In 1977, Hauser began to write. Since then, he has authored forty-eight books on subjects ranging from professional boxing to Beethoven. His first book — Missing — was nominated for the Pulitzer Prize, Bancroft Prize, and National Book Award, and served as the basis for the Academy-Award-winning film starring Jack Lemmon and Sissy Spacek. The Beethoven Conspiracy — Hauser’s thriller about the search for a lost Beethoven symphony — won the prestigious Prix Lafayette, awarded biannually in France to the outstanding book by an American. Subsequently, Hauser co-authored Final Warning: The Legacy of Chernobyl, again demonstrating his ability to explain and bring to life events of complexity and importance; an ability which has secured his reputation as a responsible and reliable social critic. The film version of Final Warning starred Jon Voight and Jason Robards.
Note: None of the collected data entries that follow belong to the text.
set_option maxHeartbeats 1000000 in
theorem pv_cell (image : List (List Int)) (i j : Nat)
    (hi : i < image.length) (hj : j < (image.headD []).length) :
    pvSum image i j =
    (if 1 ≤ i then ((image.map (pvHRow (image.headD []).length)).getD (i - 1) []).getD j 0 else 0)
    + ((image.map (pvHRow (image.headD []).length)).getD i []).getD j 0
    + (if i + 1 < image.length then ((image.map (pvHRow (image.headD []).length)).getD (i + 1) []).getD j 0 else 0) := by
  have hs : pvSum image i j =
      0 + pvG2 (pvPadded image) i j * 1 + pvG2 (pvPadded image) i (j + 1) * 1 + pvG2 (pvPadded image) i (j + 2) * 1
        + pvG2 (pvPadded image) (i + 1) j * 1 + pvG2 (pvPadded image) (i + 1) (j + 1) * 1 + pvG2 (pvPadded image) (i + 1) (j + 2) * 1
        + pvG2 (pvPadded image) (i + 2) j * 1 + pvG2 (pvPadded image) (i + 2) (j + 1) * 1 + pvG2 (pvPadded image) (i + 2) (j + 2) * 1 := rfl
  rw [hs]
  simp only [pv_padded_g2, mul_one, zero_add]
  rw [pv_t_getD image _ i j hj, pv_t_getD image _ (i - 1) j hj, pv_t_getD image _ (i + 1) j hj]
  simp only [
    show (1 ≤ i ∧ i ≤ image.length ∧ 1 ≤ j ∧ j ≤ (image.headD []).length) = (1 ≤ i ∧ 1 ≤ j) from propext (by omega),
    show (1 ≤ i ∧ i ≤ image.length ∧ 1 ≤ j + 1 ∧ j + 1 ≤ (image.headD []).length) = (1 ≤ i) from propext (by omega),
    show (1 ≤ i ∧ i ≤ image.length ∧ 1 ≤ j + 2 ∧ j + 2 ≤ (image.headD []).length) = (1 ≤ i ∧ j + 2 ≤ (image.headD []).length) from propext (by omega),
    show (1 ≤ i + 1 ∧ i + 1 ≤ image.length ∧ 1 ≤ j ∧ j ≤ (image.headD []).length) = (1 ≤ j) from propext (by omega),
    show (1 ≤ i + 1 ∧ i + 1 ≤ image.length ∧ 1 ≤ j + 1 ∧ j + 1 ≤ (image.headD []).length) = True from eq_true (by omega),
    show (1 ≤ i + 1 ∧ i + 1 ≤ image.length ∧ 1 ≤ j + 2 ∧ j + 2 ≤ (image.headD []).length) = (j + 2 ≤ (image.headD []).length) from propext (by omega),
    show (1 ≤ i + 2 ∧ i + 2 ≤ image.length ∧ 1 ≤ j ∧ j ≤ (image.headD []).length) = (i + 2 ≤ image.length ∧ 1 ≤ j) from propext (by omega),
    show (1 ≤ i + 2 ∧ i + 2 ≤ image.length ∧ 1 ≤ j + 1 ∧ j + 1 ≤ (image.headD []).length) = (i + 2 ≤ image.length) from propext (by omega),
    show (1 ≤ i + 2 ∧ i + 2 ≤ image.length ∧ 1 ≤ j + 2 ∧ j + 2 ≤ (image.headD []).length) = (i + 2 ≤ image.length ∧ j + 2 ≤ (image.headD []).length) from propext (by omega),
    show (j + 1 < (image.headD []).length) = (j + 2 ≤ (image.headD []).length) from propext (by omega),
    show (i + 1 < image.length) = (i + 2 ≤ image.length) from propext (by omega),
    show i + 1 - 1 = i from by omega, show j + 1 - 1 = j from by omega,
    show i + 2 - 1 = i + 1 from by omega, show j + 2 - 1 = j + 1 from by omega,
    if_true]
  by_cases A1 : 1 ≤ i
  · by_cases A2 : i + 2 ≤ image.length
    · simp only [eq_true A1, eq_true A2, true_and, and_true, if_true]
      split_ifs <;> ring
    · simp only [eq_true A1, eq_false A2, true_and, and_true, false_and, and_false, if_true, if_false]
      split_ifs <;> ring
  · by_cases A2 : i + 2 ≤ image.length
    · simp only [eq_false A1, eq_true A2, true_and, and_true, false_and, and_false, if_true, if_false]
      split_ifs <;> ring
    · simp only [eq_false A1, eq_false A2, false_and, and_false, if_false]
      split_ifs <;> ring

theorem pv_outfold_eq (v : Nat → Nat → Int) (H W : Nat) :
    (List.range' 0 H).foldl (fun O i => (List.range W).foldl (fun O j => pvS2 O (i + 0) (j + 0) (v i j)) O)
      (List.replicate H (List.replicate W (0 : Int)))
    = (List.range H).map (fun i => (List.range W).map (fun j => v i j)) := by
  have hL : ((List.range' 0 H).foldl (fun O i => (List.range W).foldl (fun O j => pvS2 O (i + 0) (j + 0) (v i j)) O)
      (List.replicate H (List.replicate W (0 : Int)))).length = H := by
    rw [pv_grid_len]; simp
  apply List.ext_getElem
  · rw [hL]; simp
  · intro i h1 h2
    have hiH : i < H := by rwa [hL] at h1
    have hrowD : ((List.range' 0 H).foldl (fun O i => (List.range W).foldl (fun O j => pvS2 O (i + 0) (j + 0) (v i j)) O)
        (List.replicate H (List.replicate W (0 : Int)))).getD i []
        = ((List.range' 0 H).foldl (fun O i => (List.range W).foldl (fun O j => pvS2 O (i + 0) (j + 0) (v i j)) O)
        (List.replicate H (List.replicate W (0 : Int))))[i] := List.getD_eq_getElem _ _ h1
    have hrowlen : (((List.range' 0 H).foldl (fun O i => (List.range W).foldl (fun O j => pvS2 O (i + 0) (j + 0) (v i j)) O)
        (List.replicate H (List.replicate W (0 : Int))))[i]).length = W := by
      rw [← hrowD, pv_grid_rowlen, List.getD_eq_getElem _ _ (by simpa using hiH), List.getElem_replicate, List.length_replicate]
    apply List.ext_getElem
    · rw [hrowlen]; simp
    · intro j hj1 hj2
      have hjW : j < W := by rwa [hrowlen] at hj1
      have hg : pvG2 ((List.range' 0 H).foldl (fun O i => (List.range W).foldl (fun O j => pvS2 O (i + 0) (j + 0) (v i j)) O)
          (List.replicate H (List.replicate W (0 : Int)))) i j
          = ((List.range' 0 H).foldl (fun O i => (List.range W).foldl (fun O j => pvS2 O (i + 0) (j + 0) (v i j)) O)
          (List.replicate H (List.replicate W (0 : Int))))[i][j] := by
        unfold pvG2
        rw [hrowD, List.getD_eq_getElem _ _ hj1]
      rw [← hg, pv_grid_g2]
      rw [if_pos (by
        refine ⟨by omega, by omega, by simpa using hiH, by omega, by omega, ?_⟩
        rw [List.getD_eq_getElem _ _ (by simpa using hiH), List.getElem_replicate, List.length_replicate]
        exact hjW)]
      simp [hiH, hjW]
Hauser’s most celebrated work to date is Muhammad Ali: His Life And Times — the definitive biography of the most famous man on earth. Like Missing, the Ali book was nominated for a Pulitzer Prize and the National Book Award. The British edition was honored with the William Hill Book of the Year Award in England. Subsequently, Ali and Hauser co-authored HEALING: A Journal of Tolerance And Understanding and criss-crossed the United States, meeting with student audiences on their subject. For their efforts to combat bigotry and prejudice, they were named as co-recipients of the 1998 Haviva Reik Award.

More recently, Hauser authored Muhammad Ali: A Tribute to The Greatest.

In recent years, much of Hauser’s writing has focused on the sport and business of professional boxing. His award-winning investigative articles and his testimony before the United States Senate Committee on Commerce, Science, and Transportation were hailed within the boxing industry as a significant force for change. In 2004, Hauser was honored by the Boxing Writers Association of America, which bestowed upon him the Nat Fleischer Award for Career Excellence in Boxing Journalism. Since 2012, he has been a consultant to HBO Sports.

Hauser’s books are read worldwide in eighteen languages. He has written articles for The New Yorker, The New York Times, and numerous other publications. He lives in Manhattan.


Rosie Perez

An Academy Award, Golden Globe and Emmy nominated actress and choreographer, Rosie Perez was stealing eyes with riveting dramatic performances since the 90s in Spike Lee’s renowned classic Do the Right Thing, Ron Shelton’s White Men Can’t Jump, and Peter Weir’s Fearless.

The past year proved very busy for Rosie Perez as she returned to Broadway for the highly-successful Fish in the Dark with Larry David.

On the big screen, her performance in Peter Weir’s Fearless garnered her a Golden Globe and Academy Award nomination.

Perez’s film credits include Spike Lee’s Do the Right Thing and Andrew Bergman’s It Could Happen to You, among many others.She received rave reviews for her performance in The Ritz and made her Broadway debut in the hit revival of Terence McNally’s Frankie and Johnny in the Clair de Lune.

Perez received critical acclaim for her directorial debut, Yo Soy Boricua Pa’que Tu Lo Sepas!, a documentary which celebrates Puerto Rican pride.

Throughout her career, Perez has been a vocal activist for a number of causes and serves as the Artistic Board Chair for Urban Arts Partnership. Rosie details her childhood upbringing and career in her book, Handbook for an Unpredictable Life: How I Survived Sister Renata and My Crazy Mother, and Still Came Out Smiling (with Great Hair).